HOw does the sympathetic nervous system control contractility

Answer 17

Noradrenaline acts via Beta-1-adrenoceptors to increase contractility by phosphorylating calcium channels and allowing greater Ca2+ influx, and higher intracellular levels

Question 18

Describe pharmaceutical options for increasing cardiac output.

Answer 18

Two main drug mechanisms - Increasing voltage gated Ca2+ channel activity to increase intracellular Ca2+.

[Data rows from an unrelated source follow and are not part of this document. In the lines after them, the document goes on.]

-- pv_equiv track=rewrite | github.com/botantantan/tugas1-kripto | vigenere_autokey.py | process_key_vigenere
-- ===== SOURCE A (Python) =====
-- def process_key_vigenere(key, plaintext):
--     expanded_key = key
--     string_length = len(plaintext)
--     expanded_key_length = len(expanded_key)
--
--     while expanded_key_length < string_length:
--         expanded_key = expanded_key + plaintext
--         expanded_key_length = len(expanded_key)
--
--     expanded_key = expanded_key[0:string_length]
--     return(expanded_key)
-- ===== SOURCE B (Python) =====
-- def process_key_vigenere(key, plaintext):
--     # Build the expanded key per index: position i takes key[i] while the key
--     # lasts, then wraps into the plaintext itself (autokey), no concatenation.
--     nk = len(key)
--     return ''.join(key[i] if i < nk else plaintext[i - nk]
--                    for i in range(len(plaintext)))
-- ===== Notes on version B (the rewrite author's own statement) =====
-- stated objective: alternative
-- what changed: Replaces A's append-whole-plaintext-and-remeasure while-loop plus final slice by a per-index construction: each output position i is selected directly as key[i] or plaintext[i-len(key)] and joined, with no concatenation, slicing or length re-measuring.
import Mathlib
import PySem

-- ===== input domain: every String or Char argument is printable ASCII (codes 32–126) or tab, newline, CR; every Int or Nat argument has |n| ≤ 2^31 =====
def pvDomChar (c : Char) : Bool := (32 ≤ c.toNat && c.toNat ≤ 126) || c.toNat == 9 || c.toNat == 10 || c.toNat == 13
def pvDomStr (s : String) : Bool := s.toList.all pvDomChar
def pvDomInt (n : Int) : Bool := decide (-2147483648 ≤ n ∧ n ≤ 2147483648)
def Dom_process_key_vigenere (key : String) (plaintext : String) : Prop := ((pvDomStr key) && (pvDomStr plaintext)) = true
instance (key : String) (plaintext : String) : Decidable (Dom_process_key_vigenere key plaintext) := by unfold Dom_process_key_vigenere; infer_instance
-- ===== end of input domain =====

-- B builds the expanded key per index (key[i] while the key lasts, then plaintext[i-len(key)]) instead of A's append-and-remeasure loop plus slice (alternative decomposition).


-- ===== PORT A =====
-- while expanded_key_length < string_length: expanded_key = expanded_key + plaintext
def pvLoopA (plaintext : List Char) (expanded_key : List Char) : List Char :=
  if expanded_key.length < plaintext.length then
    pvLoopA plaintext (expanded_key ++ plaintext)
  else expanded_key
termination_by plaintext.length - expanded_key.length
decreasing_by simp only [List.length_append]; omega

def process_key_vigenere (key : String) (plaintext : String) : String :=
  let string_length := plaintext.toList.length
  let expanded_key := pvLoopA plaintext.toList key.toList
  String.mk (PySem.List.slice expanded_key (some 0) (some (string_length : Int)))

-- ===== PORT B =====
-- ''.join(key[i] if i < nk else plaintext[i - nk] for i in range(len(plaintext)))
-- (both indexings are in range by construction; getD transcribes them exactly there)
def process_key_vigenere_alt (key : String) (plaintext : String) : String :=
  let kl := key.toList
  let pl := plaintext.toList
  let nk := kl.length
  String.mk ((List.range pl.length).map (fun i =>
    if i < nk then kl.getD i ' ' else pl.getD (i - nk) ' '))

-- ===== PRECONDITION & SPEC =====
def Spec_process_key_vigenere (key : String) (plaintext : String) (out : String) : Prop := out = process_key_vigenere_alt key plaintext
instance (key : String) (plaintext : String) (out : String) : Decidable (Spec_process_key_vigenere key plaintext out) := by unfold Spec_process_key_vigenere; infer_instance

-- ===== CLAIM (what is proved, stated in full; the proofs are below) =====
def Claim_equal_process_key_vigenere : Prop := ∀ (key : String) (plaintext : String), Dom_process_key_vigenere key plaintext → Spec_process_key_vigenere key plaintext (process_key_vigenere key plaintext)

-- ===== LEMMAS AND PROOFS =====
lemma pvLoopA_take (pt ek : List Char) :
    (pvLoopA pt ek).take pt.length = (ek ++ pt).take pt.length := by
  rw [pvLoopA]
  split_ifs with h
  · rw [pvLoopA]
    split_ifs with h2
    · simp only [List.length_append] at h2; omega
    · rfl
  · rw [List.take_append_of_le_length (by omega)]

lemma take_eq_range_map (kl pl : List Char) :
    (kl ++ pl).take pl.length =
      (List.range pl.length).map (fun i =>
        if i < kl.length then kl.getD i ' ' else pl.getD (i - kl.length) ' ') := by
  apply List.ext_getElem
  · simp only [List.length_take, List.length_append, List.length_map, List.length_range]
    omega
  · intro i h1 h2
    simp only [List.length_take, List.length_append] at h1
    simp only [List.getElem_take, List.getElem_map, List.getElem_range]
    rw [List.getElem_append]
    split_ifs with hi
    · rw [List.getD_eq_getElem _ _ hi]
    · rw [List.getD_eq_getElem _ _ (by omega)]

-- ===== VERDICT (by name: the statement is the Claim_ definition above) =====
theorem process_key_vigenere_spec : Claim_equal_process_key_vigenere := by
  intro key plaintext _
  unfold Spec_process_key_vigenere process_key_vigenere process_key_vigenere_alt
  simp only [PySem.List.slice_zero_start, PySem.List.slice_to_natCast]
  rw [pvLoopA_take, take_eq_range_map]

Reducing expulsion of calcium from the cytoplasm, maintaining a higher intracellular Ca2+ for longer

Question 19

Describe mechanism for sympathetic effect on the heart

Answer 19

Beta-1 adrenergic receptors are found on the contractile cells of the heart. Adenylate cyclase catalyses the conversion of ATP to cAMP + 2Pi. The cAMP activates protein kinase A, which phosphorylates the Ca2+ ion channel, causing them to open more easily, so increasing intracellular calcium.

Increased intracellular Ca2+ causes increased calcium induced calcium release, which leads to more binding to troponin C, more actin myosin binding and greater contraction.

Question 20

Describe digoxin action

Answer 20

Inhibition of Na+/K+ -ATPase exchanger. Example of active transport, uses energy from hydrolysis of ATP. For every ATP molecule that the pump uses, three Na+ are exported, two K+ are imported.

Inhibition of this, results in build up of Na+ inside the cell. Reduces Na+ gradient.

Net result of inhibiting the Na+/K+-ATPase exchanger is increased intracellular Ca2+, which increases cardiac contraction and also increase the amount of Ca2+ placed in the sarcoplasmic reticulum store. Greater CICR during depolarisation and greater force of contraction when the next action potential comes alonh.

Question 21

HOw is dobutamine different to noradrenaline

Answer 21

Specifically targets the heart, very weak activity on other types of beta receptors.

Question 22

What does glucagon do as an inotropic agent

Answer 22

Glucagon stimulates other receptors linked to the same G protein second messengers. Useful if beta-1 receptors are blocked.

Question 23

What does amrinone do as an inotropic agent

Answer 23

Phosphodiesterase inhibitor for heart specific type PDE3, which normally reduces cAMP and so decreases PKA activity, limiting contractility. Inhibiting PDE3 prevents reduction in cAMP, increases PKA activation, more phosphorylation of Ca2+ channels and increased contractility.